Saved data entries:
========

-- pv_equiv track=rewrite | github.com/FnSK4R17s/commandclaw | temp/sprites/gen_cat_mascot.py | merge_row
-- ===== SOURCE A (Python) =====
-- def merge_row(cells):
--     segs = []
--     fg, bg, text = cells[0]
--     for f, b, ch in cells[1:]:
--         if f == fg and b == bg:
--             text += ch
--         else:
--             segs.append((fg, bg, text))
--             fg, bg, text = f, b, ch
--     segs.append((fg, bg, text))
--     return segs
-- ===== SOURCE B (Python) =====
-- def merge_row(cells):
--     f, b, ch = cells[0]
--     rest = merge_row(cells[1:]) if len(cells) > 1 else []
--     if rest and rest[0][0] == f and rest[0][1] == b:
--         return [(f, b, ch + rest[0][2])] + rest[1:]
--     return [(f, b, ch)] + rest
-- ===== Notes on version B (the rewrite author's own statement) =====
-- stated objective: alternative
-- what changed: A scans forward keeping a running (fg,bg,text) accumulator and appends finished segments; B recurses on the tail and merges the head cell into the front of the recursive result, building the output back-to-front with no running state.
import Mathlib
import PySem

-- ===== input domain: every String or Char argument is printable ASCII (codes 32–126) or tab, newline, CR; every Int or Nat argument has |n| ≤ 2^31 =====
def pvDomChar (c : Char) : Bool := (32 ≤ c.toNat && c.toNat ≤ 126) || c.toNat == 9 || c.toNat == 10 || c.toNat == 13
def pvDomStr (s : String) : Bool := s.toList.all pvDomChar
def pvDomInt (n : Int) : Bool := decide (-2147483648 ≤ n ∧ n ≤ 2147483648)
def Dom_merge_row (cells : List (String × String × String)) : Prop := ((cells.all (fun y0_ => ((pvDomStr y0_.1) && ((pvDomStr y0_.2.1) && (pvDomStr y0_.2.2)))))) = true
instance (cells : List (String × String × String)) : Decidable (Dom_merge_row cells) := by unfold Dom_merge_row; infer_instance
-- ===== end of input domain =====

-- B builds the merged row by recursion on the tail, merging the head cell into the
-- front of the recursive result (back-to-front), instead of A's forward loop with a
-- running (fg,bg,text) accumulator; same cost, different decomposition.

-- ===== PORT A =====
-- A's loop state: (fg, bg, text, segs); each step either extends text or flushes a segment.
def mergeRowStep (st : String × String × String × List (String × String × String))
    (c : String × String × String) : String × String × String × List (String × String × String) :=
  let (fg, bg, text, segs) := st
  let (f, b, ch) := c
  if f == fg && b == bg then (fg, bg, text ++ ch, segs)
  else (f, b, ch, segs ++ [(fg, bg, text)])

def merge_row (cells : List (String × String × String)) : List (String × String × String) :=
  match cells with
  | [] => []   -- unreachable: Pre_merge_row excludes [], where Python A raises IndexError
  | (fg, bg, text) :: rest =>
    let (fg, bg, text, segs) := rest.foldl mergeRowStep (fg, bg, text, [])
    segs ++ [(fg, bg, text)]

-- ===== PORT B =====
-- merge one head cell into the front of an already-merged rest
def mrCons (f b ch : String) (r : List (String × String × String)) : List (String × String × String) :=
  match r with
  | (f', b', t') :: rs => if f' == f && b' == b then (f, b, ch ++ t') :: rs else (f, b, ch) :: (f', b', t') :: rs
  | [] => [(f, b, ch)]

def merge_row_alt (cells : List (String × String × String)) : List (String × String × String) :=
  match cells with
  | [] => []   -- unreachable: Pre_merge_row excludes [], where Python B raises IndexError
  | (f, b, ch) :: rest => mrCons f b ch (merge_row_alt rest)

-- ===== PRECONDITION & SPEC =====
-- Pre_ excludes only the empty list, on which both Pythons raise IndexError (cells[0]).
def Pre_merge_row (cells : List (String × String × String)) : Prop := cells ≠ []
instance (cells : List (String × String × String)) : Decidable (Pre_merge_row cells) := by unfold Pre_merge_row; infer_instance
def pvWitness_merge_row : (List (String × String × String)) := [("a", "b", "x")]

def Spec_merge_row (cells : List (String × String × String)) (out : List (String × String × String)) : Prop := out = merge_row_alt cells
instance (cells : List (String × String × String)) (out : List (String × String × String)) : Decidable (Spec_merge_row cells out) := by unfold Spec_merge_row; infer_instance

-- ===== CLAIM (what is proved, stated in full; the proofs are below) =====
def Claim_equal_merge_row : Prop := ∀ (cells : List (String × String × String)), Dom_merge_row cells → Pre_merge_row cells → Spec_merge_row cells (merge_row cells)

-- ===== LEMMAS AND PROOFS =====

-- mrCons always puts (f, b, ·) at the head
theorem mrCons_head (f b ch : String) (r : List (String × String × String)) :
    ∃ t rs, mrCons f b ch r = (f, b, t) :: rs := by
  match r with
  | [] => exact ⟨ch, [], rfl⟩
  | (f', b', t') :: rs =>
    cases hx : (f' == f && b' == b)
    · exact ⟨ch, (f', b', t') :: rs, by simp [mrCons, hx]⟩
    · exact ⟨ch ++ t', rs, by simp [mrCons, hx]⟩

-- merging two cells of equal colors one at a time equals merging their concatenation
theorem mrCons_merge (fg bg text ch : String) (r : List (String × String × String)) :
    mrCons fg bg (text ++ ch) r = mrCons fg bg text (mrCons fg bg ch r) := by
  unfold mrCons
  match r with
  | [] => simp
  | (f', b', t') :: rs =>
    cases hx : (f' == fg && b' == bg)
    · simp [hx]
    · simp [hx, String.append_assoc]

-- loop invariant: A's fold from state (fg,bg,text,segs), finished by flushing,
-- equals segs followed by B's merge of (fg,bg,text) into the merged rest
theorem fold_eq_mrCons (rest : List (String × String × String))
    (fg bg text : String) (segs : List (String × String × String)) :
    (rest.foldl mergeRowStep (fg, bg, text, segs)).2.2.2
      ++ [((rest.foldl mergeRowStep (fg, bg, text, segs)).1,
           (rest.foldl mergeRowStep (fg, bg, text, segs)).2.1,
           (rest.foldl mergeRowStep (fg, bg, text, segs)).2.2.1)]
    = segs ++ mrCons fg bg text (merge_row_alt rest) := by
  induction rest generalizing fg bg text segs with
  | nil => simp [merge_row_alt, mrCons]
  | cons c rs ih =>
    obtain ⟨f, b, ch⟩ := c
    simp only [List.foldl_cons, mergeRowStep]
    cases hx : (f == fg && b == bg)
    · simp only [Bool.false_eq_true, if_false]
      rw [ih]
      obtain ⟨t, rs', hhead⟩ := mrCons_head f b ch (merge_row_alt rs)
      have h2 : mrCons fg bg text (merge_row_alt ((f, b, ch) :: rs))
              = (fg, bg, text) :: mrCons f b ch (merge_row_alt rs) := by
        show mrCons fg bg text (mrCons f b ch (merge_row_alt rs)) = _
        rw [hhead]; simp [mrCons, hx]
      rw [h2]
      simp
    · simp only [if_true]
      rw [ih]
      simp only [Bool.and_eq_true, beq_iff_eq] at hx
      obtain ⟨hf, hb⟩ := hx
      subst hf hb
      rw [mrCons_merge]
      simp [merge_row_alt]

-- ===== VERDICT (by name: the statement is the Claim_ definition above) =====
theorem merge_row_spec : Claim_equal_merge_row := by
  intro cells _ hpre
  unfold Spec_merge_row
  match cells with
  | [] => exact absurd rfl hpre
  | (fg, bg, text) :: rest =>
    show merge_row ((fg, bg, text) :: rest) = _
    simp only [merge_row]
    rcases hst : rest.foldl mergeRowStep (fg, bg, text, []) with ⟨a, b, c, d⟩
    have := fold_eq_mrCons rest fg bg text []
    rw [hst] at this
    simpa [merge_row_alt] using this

========

• **EXERCISE DIRECTIONS**
Once the line with "text = f, b, ch" is found in the records above, print exactly that line and every line after it through the line with "if f == fg &&".

• **EXPECTED OUTPUT**
--             fg, bg, text = f, b, ch
--     segs.append((fg, bg, text))
--     return segs
-- ===== SOURCE B (Python) =====
-- def merge_row(cells):
--     f, b, ch = cells[0]
--     rest = merge_row(cells[1:]) if len(cells) > 1 else []
--     if rest and rest[0][0] == f and rest[0][1] == b:
--         return [(f, b, ch + rest[0][2])] + rest[1:]
--     return [(f, b, ch)] + rest
-- ===== Notes on version B (the rewrite author's own statement) =====
-- stated objective: alternative
-- what changed: A scans forward keeping a running (fg,bg,text) accumulator and appends finished segments; B recurses on the tail and merges the head cell into the front of the recursive result, building the output back-to-front with no running state.
import Mathlib
import PySem

-- ===== input domain: every String or Char argument is printable ASCII (codes 32–126) or tab, newline, CR; every Int or Nat argument has |n| ≤ 2^31 =====
def pvDomChar (c : Char) : Bool := (32 ≤ c.toNat && c.toNat ≤ 126) || c.toNat == 9 || c.toNat == 10 || c.toNat == 13
def pvDomStr (s : String) : Bool := s.toList.all pvDomChar
def pvDomInt (n : Int) : Bool := decide (-2147483648 ≤ n ∧ n ≤ 2147483648)
def Dom_merge_row (cells : List (String × String × String)) : Prop := ((cells.all (fun y0_ => ((pvDomStr y0_.1) && ((pvDomStr y0_.2.1) && (pvDomStr y0_.2.2)))))) = true
instance (cells : List (String × String × String)) : Decidable (Dom_merge_row cells) := by unfold Dom_merge_row; infer_instance
-- ===== end of input domain =====

-- B builds the merged row by recursion on the tail, merging the head cell into the
-- front of the recursive result (back-to-front), instead of A's forward loop with a
-- running (fg,bg,text) accumulator; same cost, different decomposition.

-- ===== PORT A =====
-- A's loop state: (fg, bg, text, segs); each step either extends text or flushes a segment.
def mergeRowStep (st : String × String × String × List (String × String × String))
    (c : String × String × String) : String × String × String × List (String × String × String) :=
  let (fg, bg, text, segs) := st
  let (f, b, ch) := c
  if f == fg && b == bg then (fg, bg, text ++ ch, segs)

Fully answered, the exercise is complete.